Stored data
-- ===== B side: what the bisect loop finds =====

lemma bisect_spec (tops : List Char) (c : Char) (hs : tops.Pairwise (· < ·)) :
    ∀ fuel lo hi, hi - lo ≤ fuel → hi ≤ tops.length → lo ≤ hi →
    (∀ i, i < lo → ∀ h : i < tops.length, tops[i] < c) →
    (∀ i, hi ≤ i → ∀ h : i < tops.length, ¬ tops[i] < c) →
    bisect tops c lo hi ≤ tops.length ∧
    (∀ i, i < bisect tops c lo hi → ∀ h : i < tops.length, tops[i] < c) ∧
    (∀ i, bisect tops c lo hi ≤ i → ∀ h : i < tops.length, ¬ tops[i] < c) := by
  intro fuel
  induction fuel with
  | zero =>
    intro lo hi hf hh hlh hlow hhigh
    have : lo = hi := by omega
    subst this
    rw [bisect, dif_neg (lt_irrefl lo)]
    exact ⟨by omega, hlow, hhigh⟩
  | succ fuel ih =>
    intro lo hi hf hh hlh hlow hhigh
    rw [bisect]
    by_cases h : lo < hi
    · rw [dif_pos h]
      have hmid : (lo + hi) / 2 < tops.length := by omega
      have hgd : tops.getD ((lo + hi) / 2) 'A' = tops[(lo + hi) / 2] :=
        List.getD_eq_getElem tops 'A' hmid
      by_cases hc : tops.getD ((lo + hi) / 2) 'A' < c
      · rw [if_pos hc]
        refine ih ((lo + hi) / 2 + 1) hi (by omega) hh (by omega) ?_ hhigh
        intro i hi' hil
        rcases Nat.lt_or_ge i ((lo + hi) / 2) with h' | h'
        · calc tops[i] < tops[(lo + hi) / 2] :=
                List.pairwise_iff_getElem.mp hs i _ hil hmid h'
            _ < c := by rw [← hgd]; exact hc
        · have : i = (lo + hi) / 2 := by omega
          subst this
          exact lt_of_eq_of_lt hgd.symm hc
      · rw [if_neg hc]
        refine ih lo ((lo + hi) / 2) (by omega) (by omega) (by omega) hlow ?_
        intro i hi' hil
        rcases Nat.lt_or_ge i hi with h' | h'
        · rcases Nat.eq_or_lt_of_le hi' with h'' | h''
          · subst h''
            exact fun hcon => hc (lt_of_eq_of_lt hgd hcon)
          · intro hcon
            have h3 : tops[(lo + hi) / 2] < tops[i] :=
              List.pairwise_iff_getElem.mp hs _ i hmid hil h''
            rw [← hgd] at h3
            exact hc (lt_trans h3 hcon)
        · exact hhigh i h' hil
    · rw [dif_neg h]
      have : lo = hi := by omega
      subst this
      exact ⟨by omega, hlow, hhigh⟩
lemma pvCntLE_cntB (q : Int) (pos : List Int) (hs : pos.Pairwise (· < ·)) :
    pvCntLE q pos =
      if pvCntB q pos < pos.length ∧ pos.getD (pvCntB q pos) 0 = q
      then pvCntB q pos + 1 else pvCntB q pos := by
  induction pos with
  | nil => simp [pvCntLE, pvCntB]
  | cons p ps ih =>
    simp only [pvCntLE, pvCntB, List.length_cons]
    rcases List.pairwise_cons.mp hs with ⟨hhead, htail⟩
    by_cases hpq : p < q
    · rw [if_pos (le_of_lt hpq), if_pos hpq, ih htail]
      by_cases h2 : pvCntB q ps < ps.length ∧ ps.getD (pvCntB q ps) 0 = q
      · rw [if_pos h2, if_pos (by simpa using h2)]
      · rw [if_neg h2, if_neg (by simpa using h2)]
    · have h0 : (if p < q then pvCntB q ps + 1 else 0) = 0 := if_neg hpq
      rw [h0]
      by_cases heq : p = q
      · rw [if_pos (le_of_eq heq), if_pos (by simp; omega)]
        have hz : pvCntLE q ps = 0 := by
          cases ps with
          | nil => simp [pvCntLE]
          | cons x xs =>
            have hx : p < x := hhead x (by simp)
            simp only [pvCntLE]
            rw [if_neg (by omega)]
        omega
      · rw [if_neg (by omega), if_neg (by simp only [List.getD_cons_zero]; omega)]
-- pv_equiv track=rewrite | github.com/ttzytt/PyAutoGrade | tests/ex2/tested_code/11/Unit 1/Cards/card_functions_review_1.py | uno_who_played_what
-- ===== SOURCE A (Python) =====
-- def uno_who_played_what(cards_played, num_players, starting_player):
--
--     if num_players <= 0 or type(num_players) is not int:
--         return None
--     if starting_player >= num_players  or starting_player < 0 or type(starting_player) is not int:
--         return None
--
--
--
--     skip_buffered_list = []
--     for i in range(len(cards_played)):
--         if cards_played[i] == 'skip':
--             skip_buffered_list.append('skip')
--             skip_buffered_list.append('buffer')
--         else:
--             skip_buffered_list.append(cards_played[i])
--
--
--     is_clockwise = True
--     hands = []
--     for x in range(num_players):
--         hands.append([])
--
--
--     if starting_player == 0:
--         last_selected_hand = len(hands) - 1
--     else:
--         last_selected_hand = starting_player - 1
--
--
--     for i in range(len(skip_buffered_list)):
--
--         if is_clockwise:
--             last_selected_hand += 1
--         else:
--             last_selected_hand -=1
--         last_selected_hand = last_selected_hand % num_players
--
--         hands[last_selected_hand].append(skip_buffered_list[i])
--
--         if skip_buffered_list[i] == 'reverse':
--             is_clockwise = not is_clockwise
--
--
--     for hand in range(len(hands)):
--         unbuffered_hand = []
--         for card in range(len(hands[hand])):
--             if not hands[hand][card] == 'buffer':
--                 unbuffered_hand.append(hands[hand][card])
--         hands[hand] = unbuffered_hand
--     return hands
-- ===== SOURCE B (Python) =====
-- def uno_who_played_what(cards_played, num_players, starting_player):
--     if num_players <= 0 or type(num_players) is not int:
--         return None
--     if starting_player >= num_players or starting_player < 0 or type(starting_player) is not int:
--         return None
--     hands = [[] for _ in range(num_players)]
--     cur = (starting_player - 1) % num_players
--     step = 1
--     for card in cards_played:
--         cur = (cur + step) % num_players
--         hands[cur].append(card)
--         if card == 'reverse':
--             step = -step
--         elif card == 'skip':
--             cur = (cur + step) % num_players
--     return hands
-- ===== Notes on version B (the rewrite author's own statement) =====
-- stated objective: simpler
-- what changed: B replaces A's three-phase simulation (expanding each 'skip' into skip+marker into an auxiliary list, dealing that list, then a nested pass stripping the markers) by one pass over cards_played that tracks the current player and direction directly, advancing an extra seat on 'skip'; Pre_ excludes decks that contain the literal string 'buffer' (with the player guards passing), which is not a UNO card but A's internal skip-marker, so on such decks the marker collides with a real card and either behaviour (A drops them, B deals them) is defensible.
-- outside the precondition, e.g. on uno_who_played_what(['buffer'], 2, 0): A returns [[], []], B returns [['buffer'], []]
import Mathlib
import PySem
-- pv_equiv track=rewrite | github.com/mahendar4567/MLA0205-ML | find s algorithm.py | find_s
-- ===== SOURCE A (Python) =====
-- def find_s(examples, target_attribute):
--     hypothesis = examples[0][:]
--
--     for example in examples:
--         if example[target_attribute] == "Yes":
--             for i in range(len(hypothesis)):
--
--                 if hypothesis[i] != example[i]:
--                     hypothesis[i] = '?'
--
--     return hypothesis
--
-- examples = [
--     ['sunny', 'warm', 'high', 'Yes'],
--     ['sunny', 'warm', 'low', 'No'],
--     ['sunny', 'cold', 'high', 'Yes'],
--     ['rainy', 'warm', 'high', 'No']
-- ]
--
-- target_attribute = 3
--
-- hypothesis = find_s(examples, target_attribute)
-- ===== SOURCE B (Python) =====
-- def find_s(examples, target_attribute):
--     seed = examples[0]
--     positives = [ex for ex in examples if ex[target_attribute] == "Yes"]
--     return [seed[i] if all(ex[i] == seed[i] for ex in positives) else '?'
--             for i in range(len(seed))]
-- ===== Notes on version B (the rewrite author's own statement) =====
-- stated objective: simpler
-- what changed: Replaced A's in-place row-by-row mutation of a copied hypothesis with a column-wise comprehension: filter the positive examples once, then for each column keep the seed value iff every positive example agrees with it, else '?'.
import Mathlib
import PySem

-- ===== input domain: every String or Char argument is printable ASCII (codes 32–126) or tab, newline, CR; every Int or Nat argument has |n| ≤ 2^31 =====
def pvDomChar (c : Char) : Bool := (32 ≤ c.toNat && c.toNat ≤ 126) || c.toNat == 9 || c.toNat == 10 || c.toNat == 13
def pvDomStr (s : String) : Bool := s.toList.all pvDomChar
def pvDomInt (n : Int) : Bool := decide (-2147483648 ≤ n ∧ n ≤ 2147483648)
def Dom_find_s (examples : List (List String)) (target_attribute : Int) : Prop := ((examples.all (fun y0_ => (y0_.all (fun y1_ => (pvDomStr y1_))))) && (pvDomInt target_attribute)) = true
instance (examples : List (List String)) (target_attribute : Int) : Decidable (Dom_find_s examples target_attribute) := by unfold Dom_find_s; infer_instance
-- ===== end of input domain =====

-- B replaces A's in-place row-by-row mutation of the hypothesis with a column-wise
-- comprehension over the once-filtered positive examples (objective: simpler).

-- ===== PORT A =====
-- inner loop body: if hypothesis[i] != example[i]: hypothesis[i] = '?'
def innerStep (ex_ : List String) (h : List String) (i : Nat) : List String :=
  if h.getD i "" ≠ ex_.getD i "" then h.set i "?" else h

-- the inner 'for i in range(len(hypothesis))' loop of A
def updateHyp (hypothesis ex_ : List String) : List String :=
  (List.range hypothesis.length).foldl (innerStep ex_) hypothesis

def find_s (examples : List (List String)) (target_attribute : Int) : List String :=
  let hypothesis := (PySem.List.pyGet? examples 0).getD []
  examples.foldl
    (fun hypothesis ex_ =>
      if (PySem.List.pyGet? ex_ target_attribute).getD "" == "Yes" then
        updateHyp hypothesis ex_
      else hypothesis)
    hypothesis

-- ===== PORT B =====
def find_s_alt (examples : List (List String)) (target_attribute : Int) : List String :=
  let seed := (PySem.List.pyGet? examples 0).getD []
  let positives := examples.filter
    (fun ex => (PySem.List.pyGet? ex target_attribute).getD "" == "Yes")
  (List.range seed.length).map
    (fun i => if positives.all (fun ex => ex.getD i "" == seed.getD i "")
              then seed.getD i "" else "?")

-- ===== PRECONDITION & SPEC =====
-- Pre_ excludes exactly the inputs where Python A raises: empty examples (IndexError on
-- examples[0]), an invalid target_attribute index for some example, and a positive example
-- shorter than examples[0] (IndexError in the inner loop).
def Pre_find_s (examples : List (List String)) (target_attribute : Int) : Prop :=
  examples ≠ [] ∧ ∀ ex ∈ examples,
    (PySem.List.pyGet? ex target_attribute).isSome = true ∧
    ((PySem.List.pyGet? ex target_attribute).getD "" = "Yes" →
      (examples.headD []).length ≤ ex.length)
instance (examples : List (List String)) (target_attribute : Int) : Decidable (Pre_find_s examples target_attribute) := by unfold Pre_find_s; infer_instance

def pvWitness_find_s : List (List String) × Int :=
  ([["sunny", "warm", "Yes"], ["sunny", "cold", "No"]], 2)

def Spec_find_s (examples : List (List String)) (target_attribute : Int) (out : List String) : Prop := out = find_s_alt examples target_attribute
instance (examples : List (List String)) (target_attribute : Int) (out : List String) : Decidable (Spec_find_s examples target_attribute out) := by unfold Spec_find_s; infer_instance

-- ===== CLAIM (what is proved, stated in full; the proofs are below) =====
def Claim_equal_find_s : Prop := ∀ (examples : List (List String)) (target_attribute : Int), Dom_find_s examples target_attribute → Pre_find_s examples target_attribute → Spec_find_s examples target_attribute (find_s examples target_attribute)

-- ===== LEMMAS AND PROOFS =====

theorem innerStep_length (ex h : List String) (i : Nat) :
    (innerStep ex h i).length = h.length := by
  unfold innerStep; split <;> simp

theorem foldl_innerStep_length (ex : List String) (l : List Nat) :
    ∀ h : List String, (l.foldl (innerStep ex) h).length = h.length := by
  induction l with
  | nil => intro h; rfl
  | cons a l ih => intro h; simp [List.foldl, ih, innerStep_length]

theorem inner_getElem? (ex hyp : List String) (k : Nat) :
    k ≤ hyp.length → ∀ j : Nat,
    ((List.range k).foldl (innerStep ex) hyp)[j]? =
      if j < k then
        (if hyp.getD j "" ≠ ex.getD j "" then some "?" else hyp[j]?)
      else hyp[j]? := by
  induction k with
  | zero => intro _ j; simp
  | succ k ih =>
    intro hk j
    have hk' : k ≤ hyp.length := Nat.le_of_succ_le hk
    have ih := ih hk'
    rw [List.range_succ, List.foldl_append]
    simp only [List.foldl]
    set prev := (List.range k).foldl (innerStep ex) hyp with hprev
    have hlen : prev.length = hyp.length := foldl_innerStep_length ex _ hyp
    have hpk : prev[k]? = hyp[k]? := by
      have := ih k; simpa using this
    have hpkD : prev.getD k "" = hyp.getD k "" := by
      rw [List.getD_eq_getElem?_getD, List.getD_eq_getElem?_getD, hpk]
    unfold innerStep
    rw [hpkD]
    by_cases hne : hyp.getD k "" ≠ ex.getD k ""
    · rw [if_pos hne]
      by_cases hjk : j = k
      · subst hjk
        have hklt : j < prev.length := by omega
        rw [List.getElem?_set_self hklt, if_pos (Nat.lt_succ_self j), if_pos hne]
      · rw [List.getElem?_set_ne (by omega), ih j]
        by_cases hjlt : j < k
        · rw [if_pos hjlt, if_pos (by omega : j < k + 1)]
        · rw [if_neg hjlt, if_neg (by omega : ¬ j < k + 1)]
    · rw [if_neg hne, ih j]
      by_cases hjk : j = k
      · subst hjk
        rw [if_neg (Nat.lt_irrefl j), if_pos (Nat.lt_succ_self j), if_neg hne]
      · by_cases hjlt : j < k
        · rw [if_pos hjlt, if_pos (by omega : j < k + 1)]
        · rw [if_neg hjlt, if_neg (by omega : ¬ j < k + 1)]

theorem updateHyp_map (seedf : Nat → String) (P : Nat → Bool) (n : Nat) (ex : List String) :
    updateHyp ((List.range n).map (fun i => if P i then seedf i else "?")) ex
      = (List.range n).map
          (fun i => if P i && (ex.getD i "" == seedf i) then seedf i else "?") := by
  set hyp := (List.range n).map (fun i => if P i then seedf i else "?") with hhyp
  have hlen : hyp.length = n := by simp [hhyp]
  apply List.ext_getElem?
  intro j
  unfold updateHyp
  rw [hlen]
  rw [inner_getElem? ex hyp n (by omega) j]
  by_cases hj : j < n
  · have hget : hyp[j]? = some (if P j then seedf j else "?") := by
      simp [hhyp, hj]
    have hgetD : hyp.getD j "" = (if P j then seedf j else "?") := by
      rw [List.getD_eq_getElem?_getD, hget]; rfl
    have hr : ((List.range n).map
        (fun i => if P i && (ex.getD i "" == seedf i) then seedf i else "?"))[j]?
        = some (if P j && (ex.getD j "" == seedf j) then seedf j else "?") := by
      simp [hj]
    rw [if_pos hj, hgetD, hget, hr]
    cases hP : P j <;> cases heq : (ex.getD j "" == seedf j) <;>
      simp_all [beq_iff_eq] <;>
      first
        | rfl
        | (exact fun h => absurd h.symm heq)
  · have hno : ¬ j < n := hj
    rw [if_neg hno]
    simp [hhyp, hno]

theorem outer_foldl (target_attribute : Int) (seedf : Nat → String) (n : Nat) :
    ∀ (L : List (List String)) (P : Nat → Bool),
      L.foldl
        (fun hypothesis ex_ =>
          if (PySem.List.pyGet? ex_ target_attribute).getD "" == "Yes" then
            updateHyp hypothesis ex_
          else hypothesis)
        ((List.range n).map (fun i => if P i then seedf i else "?"))
      = (List.range n).map
          (fun i =>
            if P i && (L.filter
                (fun ex => (PySem.List.pyGet? ex target_attribute).getD "" == "Yes")).all
                (fun ex => ex.getD i "" == seedf i)
            then seedf i else "?") := by
  intro L
  induction L with
  | nil => intro P; simp
  | cons ex L ih =>
    intro P
    simp only [List.foldl]
    by_cases hpos : ((PySem.List.pyGet? ex target_attribute).getD "" == "Yes") = true
    · rw [if_pos hpos, updateHyp_map seedf P n ex,
        ih (fun i => P i && (ex.getD i "" == seedf i))]
      have hf : (ex :: L).filter
          (fun ex => (PySem.List.pyGet? ex target_attribute).getD "" == "Yes")
          = ex :: L.filter (fun ex => (PySem.List.pyGet? ex target_attribute).getD "" == "Yes") := by
        simp [List.filter, hpos]
      rw [hf]
      apply List.map_congr_left
      intro i _
      simp [List.all, Bool.and_assoc]
    · rw [if_neg hpos, ih P]
      have hf : (ex :: L).filter
          (fun ex => (PySem.List.pyGet? ex target_attribute).getD "" == "Yes")
          = L.filter (fun ex => (PySem.List.pyGet? ex target_attribute).getD "" == "Yes") := by
        have hposf : ((PySem.List.pyGet? ex target_attribute).getD "" == "Yes") = false := by
          simpa using hpos
        simp [List.filter, hposf]
      rw [hf]

theorem self_eq_range_map (l : List String) :
    l = (List.range l.length).map (fun i => l.getD i "") := by
  apply List.ext_getElem?
  intro j
  by_cases hj : j < l.length
  · simp [hj, List.getD_eq_getElem?_getD]
  · simp [hj]

-- ===== VERDICT (by name: the statement is the Claim_ definition above) =====
theorem find_s_spec : Claim_equal_find_s := by
  intro examples target_attribute _hDom _hPre
  unfold Spec_find_s find_s find_s_alt
  set seed := (PySem.List.pyGet? examples 0).getD [] with hseed
  have hout := outer_foldl target_attribute (fun i => seed.getD i "") seed.length examples
    (fun _ => true)
  have hinit : (List.range seed.length).map
      (fun i => if (fun _ : Nat => true) i then seed.getD i "" else "?") = seed := by
    simpa using (self_eq_range_map seed).symm
  rw [hinit] at hout
  rw [hout]
  simp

**Aim of the exercise**
Return only the exact lines from the opening of the records through the line that contains "rw [dif_pos h]", both included.

**Response**
-- ===== B side: what the bisect loop finds =====

lemma bisect_spec (tops : List Char) (c : Char) (hs : tops.Pairwise (· < ·)) :
    ∀ fuel lo hi, hi - lo ≤ fuel → hi ≤ tops.length → lo ≤ hi →
    (∀ i, i < lo → ∀ h : i < tops.length, tops[i] < c) →
    (∀ i, hi ≤ i → ∀ h : i < tops.length, ¬ tops[i] < c) →
    bisect tops c lo hi ≤ tops.length ∧
    (∀ i, i < bisect tops c lo hi → ∀ h : i < tops.length, tops[i] < c) ∧
    (∀ i, bisect tops c lo hi ≤ i → ∀ h : i < tops.length, ¬ tops[i] < c) := by
  intro fuel
  induction fuel with
  | zero =>
    intro lo hi hf hh hlh hlow hhigh
    have : lo = hi := by omega
    subst this
    rw [bisect, dif_neg (lt_irrefl lo)]
    exact ⟨by omega, hlow, hhigh⟩
  | succ fuel ih =>
    intro lo hi hf hh hlh hlow hhigh
    rw [bisect]
    by_cases h : lo < hi
    · rw [dif_pos h]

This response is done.